8. Acknowledgment of Waiver of Claims under ADEA. Employee acknowledges that he is waiving and releasing any rights he may have under the Age Discrimination in Employment Act of 1967 (“ADEA”) and that this waiver and release is knowing and voluntary. Employee and the Company agree that this waiver and release does not apply to any rights or claims that may arise under the ADEA after the Effective Date of this Agreement. Employee acknowledges that the consideration given for this waiver and release Agreement is in addition to anything of value to which Employee was already entitled. Employee further acknowledges that he has been advised by this writing that (a) he should consult with an attorney prior to executing this Agreement; (b) he has twenty-one (21) days within which to consider this Agreement (c) he has seven (7) days following the execution of this Agreement by the parties to revoke the Agreement; and (d) this Agreement will not be effective until the revocation period has expired. Any revocation should be in writing and delivered to the Chief Financial Officer at Polycom by close of business on the seventh day from the date that Employee signs this Agreement.

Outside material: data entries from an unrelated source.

-- pv_equiv track=rewrite | github.com/codevbv/Information-retreival-CS60092 | 20CS60R57_A1/ASSIGNMENT1_20CS60R57_2.py | get_qa
-- ===== SOURCE A (Python) =====
-- def get_qa(text,my_participants,last_index):
-- 	qa = "Question-and-Answer Session"
-- 	i = last_index+1
-- 	serial = 0
-- 	my_dict = {}
-- 	while(i<len(text)):
-- 		speaker = None
-- 		remark = ""
-- 		for mp in my_participants:
-- 			if text[i].find(mp) > -1 and len(text[i]) < len(mp)+10:
-- 				speaker = mp
-- 				break
--
-- 		if speaker is not None:
-- 			i += 1
-- 			flag = True
-- 			while(flag):
-- 				for mp in my_participants:
-- 					if i>=len(text) or (text[i].find(mp) > -1 and len(text[i]) < len(mp)+10):
-- 						i -= 1
-- 						flag = False
-- 						break
-- 				if flag==False:
-- 					break
-- 				remark += text[i]
-- 				i += 1
-- 		else:
-- 			i+=1
-- 			continue
--
-- 		my_dict[serial] = {}
-- 		my_dict[serial]["speaker"] = speaker
-- 		my_dict[serial]["remark"] = remark
-- 		serial +=1
-- 		i += 1
--
-- 	return my_dict
-- ===== SOURCE B (Python) =====
-- def get_qa(text, my_participants, last_index):
--     def match_speaker(line):
--         for mp in my_participants:
--             if line.find(mp) > -1 and len(line) < len(mp) + 10:
--                 return mp
--         return None
--
--     my_dict = {}
--     serial = 0
--     speaker = None
--     remark = ""
--     for line in text[last_index + 1:]:
--         mp = match_speaker(line)
--         if mp is not None:
--             if speaker is not None:
--                 my_dict[serial] = {"speaker": speaker, "remark": remark}
--                 serial += 1
--             speaker = mp
--             remark = ""
--         elif speaker is not None:
--             remark += line
--     if speaker is not None:
--         my_dict[serial] = {"speaker": speaker, "remark": remark}
--     return my_dict
-- ===== Notes on version B (the rewrite author's own statement) =====
-- stated objective: simpler
-- what changed: Replaced A's nested while loops with index arithmetic (i += 1 / i -= 1 backup and a flag) by a single state-machine pass over text[last_index+1:] that keeps a current speaker and pending remark and flushes on the next speaker line and at the end.
import Mathlib
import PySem

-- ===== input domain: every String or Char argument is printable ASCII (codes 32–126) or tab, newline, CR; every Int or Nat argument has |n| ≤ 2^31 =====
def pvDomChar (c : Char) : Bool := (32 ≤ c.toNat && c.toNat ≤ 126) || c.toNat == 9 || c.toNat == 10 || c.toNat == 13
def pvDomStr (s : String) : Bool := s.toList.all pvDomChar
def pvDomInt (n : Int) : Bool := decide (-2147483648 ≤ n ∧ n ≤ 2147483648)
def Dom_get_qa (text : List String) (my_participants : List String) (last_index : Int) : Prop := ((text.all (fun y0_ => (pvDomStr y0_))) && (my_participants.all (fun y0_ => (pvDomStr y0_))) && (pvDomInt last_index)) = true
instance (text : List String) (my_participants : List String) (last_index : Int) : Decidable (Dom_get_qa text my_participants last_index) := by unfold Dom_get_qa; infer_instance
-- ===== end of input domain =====

-- B replaces A's nested while loops (index arithmetic with i -= 1 backup and a flag) by one
-- state-machine pass over text[last_index+1:] holding the current speaker and pending remark (objective: simpler).

-- ===== PORT A =====

-- A's inner 'for mp in my_participants' match loop (first participant found in a short-enough line)
def pvFindSpA (mps : List String) (line : String) : Option String :=
  match mps with
  | [] => none
  | mp :: rest =>
      if PySem.Str.find line mp > -1 ∧ (PySem.Str.len line : Int) < PySem.Str.len mp + 10
      then some mp else pvFindSpA rest line

-- my_dict[serial] = {}; ["speaker"] = sp; ["remark"] = rm
def pvEntryA (sp rm : String) : PySem.Dict String String :=
  ((PySem.Dict.empty).insert "speaker" sp).insert "remark" rm

-- A's inner while(flag) loop: accumulate remark until end of text or a speaker line, then step i back.
-- Fuel-based; the fuel passed at each call site suffices for every call A makes (mps ≠ [] there, so the stop test fires).
def pvInnerA (text mps : List String) : Nat → Int → String → Int × String
  | 0, i, rm => (i - 1, rm)
  | f + 1, i, rm =>
      if mps ≠ [] ∧ ((text.length : Int) ≤ i ∨ (pvFindSpA mps ((PySem.List.pyGet? text i).getD "")).isSome)
      then (i - 1, rm)
      else
        match PySem.List.pyGet? text i with
        | some line => pvInnerA text mps f (i + 1) (rm ++ line)
        | none => (i - 1, rm)   -- Python raises IndexError here; unreachable from pvOuterA (there mps ≠ [])

-- A's outer while(i<len(text)) loop
def pvOuterA (text mps : List String) : Nat → Int → Int → PySem.Dict Int (PySem.Dict String String) → PySem.Dict Int (PySem.Dict String String)
  | 0, _, _, d => d
  | f + 1, i, s, d =>
      if i < (text.length : Int) then
        match pvFindSpA mps ((PySem.List.pyGet? text i).getD "") with
        | none => pvOuterA text mps f (i + 1) s d
        | some sp =>
            let p := pvInnerA text mps (2 * text.length + 1) (i + 1) ""
            pvOuterA text mps f (p.1 + 1) (s + 1) (d.insert s (pvEntryA sp p.2))
      else d

def get_qa (text : List String) (my_participants : List String) (last_index : Int) : List (Int × List (String × String)) :=
  (pvOuterA text my_participants (text.length + (last_index + 1).natAbs) (last_index + 1) 0 PySem.Dict.empty).items.map
    (fun p => (p.1, p.2.items))

-- ===== PORT B =====

-- B's match_speaker helper
def pvMatchB (mps : List String) (line : String) : Option String :=
  match mps with
  | [] => none
  | mp :: rest =>
      if PySem.Str.find line mp > -1 ∧ (PySem.Str.len line : Int) < PySem.Str.len mp + 10
      then some mp else pvMatchB rest line

-- B's loop body: state = (my_dict, serial, speaker, remark)
def pvStepB (mps : List String)
    (st : PySem.Dict Int (PySem.Dict String String) × Int × Option String × String)
    (line : String) : PySem.Dict Int (PySem.Dict String String) × Int × Option String × String :=
  match pvMatchB mps line, st with
  | some mp, (d, s, some sp, rm) =>
      (d.insert s (PySem.Dict.ofList [("speaker", sp), ("remark", rm)]), s + 1, some mp, "")
  | some mp, (d, s, none, _) => (d, s, some mp, "")
  | none, (d, s, some sp, rm) => (d, s, some sp, rm ++ line)
  | none, st' => st'

-- B's final flush after the loop
def pvFinB (st : PySem.Dict Int (PySem.Dict String String) × Int × Option String × String) : PySem.Dict Int (PySem.Dict String String) :=
  match st with
  | (d, s, some sp, rm) => d.insert s (PySem.Dict.ofList [("speaker", sp), ("remark", rm)])
  | (d, _, none, _) => d

def get_qa_alt (text : List String) (my_participants : List String) (last_index : Int) : List (Int × List (String × String)) :=
  (pvFinB ((PySem.List.slice text (some (last_index + 1)) none).foldl (pvStepB my_participants)
      (PySem.Dict.empty, 0, none, ""))).items.map (fun p => (p.1, p.2.items))

-- ===== PRECONDITION & SPEC =====
-- Pre_ restricts to the natural domain last_index ≥ -1 (start position inside or at the front of the
-- transcript): for last_index < -1 Python either raises IndexError (last_index+1 < -len(text)) or starts
-- reading via negative-index wraparound, re-scanning lines B's slice skips.
def Pre_get_qa (text : List String) (my_participants : List String) (last_index : Int) : Prop := -1 ≤ last_index
instance (text : List String) (my_participants : List String) (last_index : Int) : Decidable (Pre_get_qa text my_participants last_index) := by unfold Pre_get_qa; infer_instance

def pvWitness_get_qa : List String × List String × Int :=
  (["Alice", "hello there my friend, a long line", "Bob", "hi"], ["Alice", "Bob"], -1)

def Spec_get_qa (text : List String) (my_participants : List String) (last_index : Int) (out : List (Int × List (String × String))) : Prop := out = get_qa_alt text my_participants last_index
instance (text : List String) (my_participants : List String) (last_index : Int) (out : List (Int × List (String × String))) : Decidable (Spec_get_qa text my_participants last_index out) := by unfold Spec_get_qa; infer_instance

-- ===== CLAIM (what is proved, stated in full; the proofs are below) =====
def Claim_equal_get_qa : Prop := ∀ (text : List String) (my_participants : List String) (last_index : Int), Dom_get_qa text my_participants last_index → Pre_get_qa text my_participants last_index → Spec_get_qa text my_participants last_index (get_qa text my_participants last_index)

-- ===== LEMMAS AND PROOFS =====

theorem pvMatchB_eq (mps : List String) (line : String) : pvMatchB mps line = pvFindSpA mps line := by
  induction mps with
  | nil => rfl
  | cons mp rest ih => simp only [pvMatchB, pvFindSpA, ih]

theorem pvEntryA_eq (sp rm : String) :
    PySem.Dict.ofList [("speaker", sp), ("remark", rm)] = pvEntryA sp rm := by
  rfl

theorem pvInnerA_fst_ge (text mps : List String) (f : Nat) (i : Int) (rm : String) :
    i - 1 ≤ (pvInnerA text mps f i rm).1 := by
  induction f generalizing i rm with
  | zero => simp [pvInnerA]
  | succ f ih =>
      simp only [pvInnerA]
      split
      · simp
      · split
        · exact le_trans (by omega) (le_trans (by omega : i + 1 - 1 - 1 ≤ i + 1 - 1) (ih (i+1) _))
        · simp

theorem pyGet_nat (text : List String) (n : Nat) (h : n < text.length) :
    PySem.List.pyGet? text (n : Int) = some (text[n]'h) := by
  rw [PySem.List.pyGet?_natCast]
  exact List.getElem?_eq_getElem h

theorem inner_fold (text mps : List String) (hm : mps ≠ [])
    (d : PySem.Dict Int (PySem.Dict String String)) (s : Int) (sp : String) :
    ∀ (f : Nat) (j : Int) (rm : String),
    0 ≤ j → (text.length : Int) ≤ f + j →
    pvFinB (List.foldl (pvStepB mps) (d, s, some sp, rm) (text.drop j.toNat)) =
    pvFinB (List.foldl (pvStepB mps)
      (d.insert s (pvEntryA sp (pvInnerA text mps f j rm).2), s + 1, none, "")
      (text.drop ((pvInnerA text mps f j rm).1 + 1).toNat)) := by
  intro f
  induction f with
  | zero =>
      intro j rm h0 hlen
      obtain ⟨n, rfl⟩ : ∃ n : Nat, j = (n : Int) := ⟨j.toNat, by omega⟩
      have hd : text.drop ((n : Int)).toNat = [] := List.drop_eq_nil_of_le (by omega)
      have he : ((n : Int) - 1 + 1).toNat = ((n : Int)).toNat := by omega
      simp only [pvInnerA, he, hd, List.foldl_nil, pvFinB, pvEntryA_eq]
  | succ f ih =>
      intro j rm h0 hlen
      obtain ⟨n, rfl⟩ : ∃ n : Nat, j = (n : Int) := ⟨j.toNat, by omega⟩
      by_cases hc : mps ≠ [] ∧ ((text.length : Int) ≤ (n : Int) ∨ (pvFindSpA mps ((PySem.List.pyGet? text (n : Int)).getD "")).isSome)
      · -- stop: end of text or a speaker line; pvInnerA returns (j-1, rm)
        rw [pvInnerA, if_pos hc]
        have he : ((n : Int) - 1 + 1).toNat = n := by omega
        by_cases hn : n < text.length
        case neg =>
          have hd : text.drop n = [] := List.drop_eq_nil_of_le (by omega)
          simp only [he, Int.toNat_natCast, hd, List.foldl_nil, pvFinB, pvEntryA_eq]
        case pos =>
          have hsp : (pvFindSpA mps ((PySem.List.pyGet? text (n : Int)).getD "")).isSome := by
            rcases hc.2 with hend | hsp
            · omega
            · exact hsp
          rw [pyGet_nat text n hn] at hsp
          obtain ⟨sp', hsp'⟩ := Option.isSome_iff_exists.mp hsp
          have hdrop := List.drop_eq_getElem_cons (l := text) hn
          simp only [he, Int.toNat_natCast, hdrop, List.foldl_cons]
          have hmB : pvMatchB mps (text[n]'hn) = some sp' := by rw [pvMatchB_eq]; simpa using hsp'
          simp only [pvStepB, hmB, pvEntryA_eq]
      · -- continue: accumulate the line
        rw [pvInnerA, if_neg hc]
        push_neg at hc
        have hc' := hc hm
        have hn : n < text.length := by
          have := hc'.1; omega
        rw [pyGet_nat text n hn]
        have hmB : pvMatchB mps (text[n]'hn) = none := by
          rw [pvMatchB_eq]
          have := hc'.2
          rw [pyGet_nat text n hn] at this
          simpa [Option.isSome_iff_exists] using (by simpa using this)
        have hdrop := List.drop_eq_getElem_cons (l := text) hn
        have hstep : ((n : Int) + 1).toNat = n + 1 := by omega
        have hIH := ih ((n : Int) + 1) (rm ++ text[n]'hn) (by omega) (by push_cast; push_cast at hlen; omega)
        simp only [Int.toNat_natCast, hdrop, List.foldl_cons, pvStepB, hmB]
        simp only [hstep] at hIH
        exact hIH

theorem outer_fold (text mps : List String) :
    ∀ (f : Nat) (i : Int) (s : Int) (d : PySem.Dict Int (PySem.Dict String String)),
    0 ≤ i → (text.length : Int) ≤ f + i →
    pvOuterA text mps f i s d =
    pvFinB (List.foldl (pvStepB mps) (d, s, none, "") (text.drop i.toNat)) := by
  intro f
  induction f with
  | zero =>
      intro i s d h0 hlen
      have hd : text.drop i.toNat = [] := List.drop_eq_nil_of_le (by omega)
      simp only [pvOuterA, hd, List.foldl_nil, pvFinB]
  | succ f ih =>
      intro i s d h0 hlen
      obtain ⟨n, rfl⟩ : ∃ n : Nat, i = (n : Int) := ⟨i.toNat, by omega⟩
      by_cases hn : (n : Int) < (text.length : Int)
      · have hnn : n < text.length := by exact_mod_cast hn
        have hdrop := List.drop_eq_getElem_cons (l := text) hnn
        have hget : (PySem.List.pyGet? text (n : Int)).getD "" = text[n]'hnn := by
          rw [pyGet_nat text n hnn]; rfl
        have hstep : ((n : Int) + 1).toNat = n + 1 := by omega
        rw [pvOuterA, if_pos hn, hget]
        cases hsp : pvFindSpA mps (text[n]'hnn) with
        | none =>
            have hmB : pvMatchB mps (text[n]'hnn) = none := by rw [pvMatchB_eq, hsp]
            have hIH := ih ((n : Int) + 1) s d (by omega) (by push_cast; push_cast at hlen; omega)
            simp only [Int.toNat_natCast, hdrop, List.foldl_cons, pvStepB, hmB]
            simp only [hstep] at hIH
            exact hIH
        | some sp =>
            have hm : mps ≠ [] := by
              intro h; rw [h] at hsp; simp [pvFindSpA] at hsp
            have hmB : pvMatchB mps (text[n]'hnn) = some sp := by rw [pvMatchB_eq, hsp]
            have hge := pvInnerA_fst_ge text mps (2 * text.length + 1) ((n : Int) + 1) ""
            have hinner := inner_fold text mps hm d s sp (2 * text.length + 1) ((n : Int) + 1) ""
              (by omega) (by push_cast; push_cast at hlen; omega)
            have hIH := ih ((pvInnerA text mps (2 * text.length + 1) ((n : Int) + 1) "").1 + 1) (s + 1)
              (d.insert s (pvEntryA sp (pvInnerA text mps (2 * text.length + 1) ((n : Int) + 1) "").2))
              (by omega) (by push_cast at hlen ⊢; omega)
            show pvOuterA text mps f ((pvInnerA text mps (2 * text.length + 1) ((n : Int) + 1) "").1 + 1) (s + 1)
                (d.insert s (pvEntryA sp (pvInnerA text mps (2 * text.length + 1) ((n : Int) + 1) "").2)) =
              pvFinB (List.foldl (pvStepB mps) (d, s, none, "") (List.drop ((n : Int)).toNat text))
            rw [hIH, ← hinner]
            simp only [hstep, Int.toNat_natCast, hdrop, List.foldl_cons, pvStepB, hmB]
      · have hd : text.drop ((n : Int)).toNat = [] := List.drop_eq_nil_of_le (by omega)
        rw [pvOuterA, if_neg hn]
        simp only [hd, List.foldl_nil, pvFinB]

-- ===== VERDICT (by name: the statement is the Claim_ definition above) =====
theorem get_qa_spec : Claim_equal_get_qa := by
  intro text mps last_index _ hpre
  unfold Spec_get_qa get_qa get_qa_alt
  have h0 : 0 ≤ last_index + 1 := by exact_mod_cast (by omega : (-1:Int) ≤ last_index → 0 ≤ last_index + 1) hpre
  rw [PySem.List.slice_from text h0]
  rw [outer_fold text mps (text.length + (last_index + 1).natAbs) (last_index + 1) 0 PySem.Dict.empty h0 (by omega)]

9. Civil Code Section 1542. Employee represents that he is not aware of any claims against the Company other than the claims that are released by this Agreement. Employee acknowledges that he has been advised by legal counsel and is familiar with the provisions of California Civil Code Section 1542, or any similar provision of Georgia law, which provides as follows:
A GENERAL RELEASE DOES NOT EXTEND TO CLAIMS WHICH THE CREDITOR DOES NOT KNOW OR SUSPECT TO EXIST IN HIS OR HER FAVOR AT TUE TIME OF EXECUTING THE RELEASE, WHICH IF KNOWN BY HIM OR HER MUST HAVE MATERIALLY AFFECTED HIS OR HER SETTLEMENT WITH THE DEBTOR.
Employee, being aware of said code section, agrees expressly to waive any rights be may have thereunder, as well as under any other statute or common law principles of similar effect.
10. Mutual Non-Disparagement. Employee agrees to refrain from any defamation, libel or slander of the Company, or tortuous interference with the contracts and relationships of the Company. During the period of their employment with the Company, the Company’s current officers and directors agree to refrain from any defamation, libel or slander of Employee, and any tortuous interference with the contracts, relationships and prospective economic advantage of Employee.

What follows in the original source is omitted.